[lbo-talk] liberals

MICHAEL YATES mikedjyates at msn.com
Fri Jun 3 08:09:43 PDT 2011


Every professor has a view as to what is true and what is not. My English teachers has strong opinions about the literature we should read for the course and about what this literature meant. Frankly, I would wonder about a teacher who had no strong views about these things. After all, they have devoted their working lives to literature. Now, as to evaluating the work of their students, things can get complicated. Many students will produce papers and exams that aren't very good. A humane prof might try to find something good in what is turned in, if only to encourage the student. However, some students will do very good work. A good prof knows what is good and what is not. And where a student has a take on things at odds with the professor's take, a good teacher knows to encourage that student in his or her independent thinking. Soem teachers, however, will do what Chuck condemns and punish a good work because it doesn't agree with the view of the prof. But such is life in school, I guess.
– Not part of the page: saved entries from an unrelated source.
-- pv_equiv track=rewrite | github.com/Lixipluv/LFA2025 | Dfa_b.py | dfa_b
-- ===== SOURCE A (Python) =====
-- def dfa_b(cadeia):
--     """Verifica se a cadeia pertence à linguagem {a,b}* onde o último símbolo é 'b' e o número de 'a' é par."""
--     estado = 0
--     transicoes = {
--         (0, 'a'): 1, (0, 'b'): 0,
--         (1, 'a'): 0, (1, 'b'): 1
--     }
--
--     for simbolo in cadeia:
--         estado = transicoes.get((estado, simbolo))
--         if estado is None:
--             return False
--
--     return estado == 0
-- ===== SOURCE B (Python) =====
-- def dfa_b(cadeia):
--     """Closed-form: string is in the language iff every symbol is 'a'/'b' and the number of 'a' is even."""
--     if not all(c in ('a', 'b') for c in cadeia):
--         return False
--     return cadeia.count('a') % 2 == 0
-- ===== Notes on version B (the rewrite author's own statement) =====
-- stated objective: simpler
-- what changed: Replaced the transition-table DFA simulation with a closed-form test: validate that every character is 'a' or 'b', then return whether the count of 'a' is even.
import Mathlib
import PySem

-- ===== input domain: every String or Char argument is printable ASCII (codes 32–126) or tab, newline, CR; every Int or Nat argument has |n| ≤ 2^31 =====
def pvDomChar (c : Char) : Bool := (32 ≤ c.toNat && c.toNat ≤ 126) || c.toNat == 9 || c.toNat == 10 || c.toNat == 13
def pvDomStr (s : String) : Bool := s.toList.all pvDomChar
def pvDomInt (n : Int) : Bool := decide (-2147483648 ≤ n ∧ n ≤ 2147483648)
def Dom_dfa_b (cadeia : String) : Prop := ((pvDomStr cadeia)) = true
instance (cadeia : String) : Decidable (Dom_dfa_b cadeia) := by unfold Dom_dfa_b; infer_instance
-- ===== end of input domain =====

-- B replaces the DFA simulation by a closed-form test: all symbols in {'a','b'} and the count of 'a' even (simpler).

-- ===== PORT A =====
-- transicoes.get ((estado, simbolo)) : the literal 4-entry transition dict of A
def dfa_b_trans (p : Int × Char) : Option Int :=
  PySem.Dict.get? (PySem.Dict.ofList [((0, 'a'), 1), ((0, 'b'), 0), ((1, 'a'), 0), ((1, 'b'), 1)]) p

-- the for-loop of A: step estado through the string, returning False when the dict has no key
def dfa_b_loop (estado : Int) : List Char → Bool
  | [] => estado == 0
  | c :: rest =>
    match dfa_b_trans (estado, c) with
    | none => false
    | some e => dfa_b_loop e rest

def dfa_b (cadeia : String) : Bool := dfa_b_loop 0 cadeia.toList

-- ===== PORT B =====
def dfa_b_alt (cadeia : String) : Bool :=
  if cadeia.toList.all (fun c => c == 'a' || c == 'b')
  then PySem.Int.mod (PySem.Str.count cadeia "a" : Int) 2 == 0
  else false

-- ===== PRECONDITION & SPEC =====
def Spec_dfa_b (cadeia : String) (out : Bool) : Prop := out = dfa_b_alt cadeia
instance (cadeia : String) (out : Bool) : Decidable (Spec_dfa_b cadeia out) := by unfold Spec_dfa_b; infer_instance

-- ===== CLAIM (what is proved, stated in full; the proofs are below) =====
def Claim_equal_dfa_b : Prop := ∀ (cadeia : String), Dom_dfa_b cadeia → Spec_dfa_b cadeia (dfa_b cadeia)

-- ===== LEMMAS AND PROOFS =====

lemma dfa_b_count_go (l : List Char) : ∀ (fuel acc : Nat), l.length ≤ fuel →
    PySem.Chars.count.go ['a'] fuel l acc = acc + l.count 'a' := by
  induction l with
  | nil =>
    intro fuel acc _
    unfold PySem.Chars.count.go
    cases fuel <;> simp
  | cons c t ih =>
    intro fuel acc h
    cases fuel with
    | zero => simp at h
    | succ f =>
      unfold PySem.Chars.count.go
      by_cases hc : c = 'a'
      · subst hc
        simp [ih f (acc + 1) (by simpa using h)]
        omega
      · simp [List.cons_prefix_cons, hc, (show ¬('a' = c) from fun h' => hc h'.symm),
          ih f acc (by simpa using h)]

lemma dfa_b_count_singleton (l : List Char) :
    PySem.Chars.count l ['a'] = l.count 'a' := by
  simp [PySem.Chars.count, dfa_b_count_go l l.length 0 le_rfl]

lemma dfa_b_loop_eq (l : List Char) : ∀ (e : Int), (e = 0 ∨ e = 1) →
    dfa_b_loop e l =
      (l.all (fun c => c == 'a' || c == 'b') &&
        decide ((e + (l.count 'a' : Int)) % 2 = 0)) := by
  induction l with
  | nil =>
    intro e he
    rcases he with h | h <;> subst h <;> simp [dfa_b_loop]
  | cons c t ih =>
    intro e he
    by_cases hc : c = 'a'
    · subst hc
      rcases he with h | h <;> subst h
      · simp only [dfa_b_loop, show dfa_b_trans (0, 'a') = some 1 from by decide,
          ih 1 (Or.inr rfl), List.all_cons, List.count_cons]
        cases ht : t.all (fun c => c == 'a' || c == 'b')
        · simp
        · simp only [Bool.true_and, Bool.and_true]
          simp [decide_eq_decide]
          omega
      · simp only [dfa_b_loop, show dfa_b_trans (1, 'a') = some 0 from by decide,
          ih 0 (Or.inl rfl), List.all_cons, List.count_cons]
        cases ht : t.all (fun c => c == 'a' || c == 'b')
        · simp
        · simp only [Bool.true_and, Bool.and_true]
          simp [decide_eq_decide]
          omega
    · by_cases hb : c = 'b'
      · subst hb
        rcases he with h | h <;> subst h
        · simp only [dfa_b_loop, show dfa_b_trans (0, 'b') = some 0 from by decide,
            ih 0 (Or.inl rfl), List.all_cons, List.count_cons]
          simp
        · simp only [dfa_b_loop, show dfa_b_trans (1, 'b') = some 1 from by decide,
            ih 1 (Or.inr rfl), List.all_cons, List.count_cons]
          simp
      · have hnone : dfa_b_trans (e, c) = none := by
          have h1 : ∀ (k : Int) (d : Char), d = 'a' ∨ d = 'b' → ((k, d) == (e, c)) = false := by
            intro k d hd
            apply beq_eq_false_iff_ne.mpr
            intro h
            rcases hd with h' | h' <;> subst h' <;>
              [exact hc (congrArg Prod.snd h).symm; exact hb (congrArg Prod.snd h).symm]
          simp [dfa_b_trans, PySem.Dict.get?, PySem.Dict.ofList, PySem.Dict.update,
            PySem.Dict.insert, PySem.Dict.empty, List.find?, h1 0 'a' (Or.inl rfl),
            h1 0 'b' (Or.inr rfl), h1 1 'a' (Or.inl rfl), h1 1 'b' (Or.inr rfl)]
        simp [dfa_b_loop, hnone, hc, hb]

-- ===== VERDICT (by name: the statement is the Claim_ definition above) =====
theorem dfa_b_spec : Claim_equal_dfa_b := by
  intro cadeia _
  unfold Spec_dfa_b dfa_b dfa_b_alt
  rw [dfa_b_loop_eq _ 0 (Or.inl rfl)]
  by_cases hall : cadeia.toList.all (fun c => c == 'a' || c == 'b') = true
  · rw [if_pos hall]
    rw [show PySem.Str.count cadeia "a" = cadeia.toList.count 'a' from by
      simp [dfa_b_count_singleton]]
    rw [PySem.Int.mod_eq_emod_of_pos (by norm_num : (0:Int) < 2)]
    simp only [hall, Bool.true_and]
    cases hd : (((cadeia.toList.count 'a' : Int)) % 2 == 0) <;> simp_all
  · simp [hall]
I had a prof in grad school. Neoclassical economist to the core. For a seminar, I wrote a paper on the so-called Cambridge controversies in the theory of capital. I sided with the critics of the neoclassical theory, including the radicals. My teacher told me he couldn;t understand my paper, so he gave it to Dave Houston, the department's notorious radical (one of the founders of URPE), to grade. I never forgot this. A prof who had a view of the economy diametrically opposed to mine had the integrity not to grade what he didn't know about.

I had a student once who gave answers to the final exam in economics in verse. You have to appreciate such a thing, even if some of it wasn't quite correct.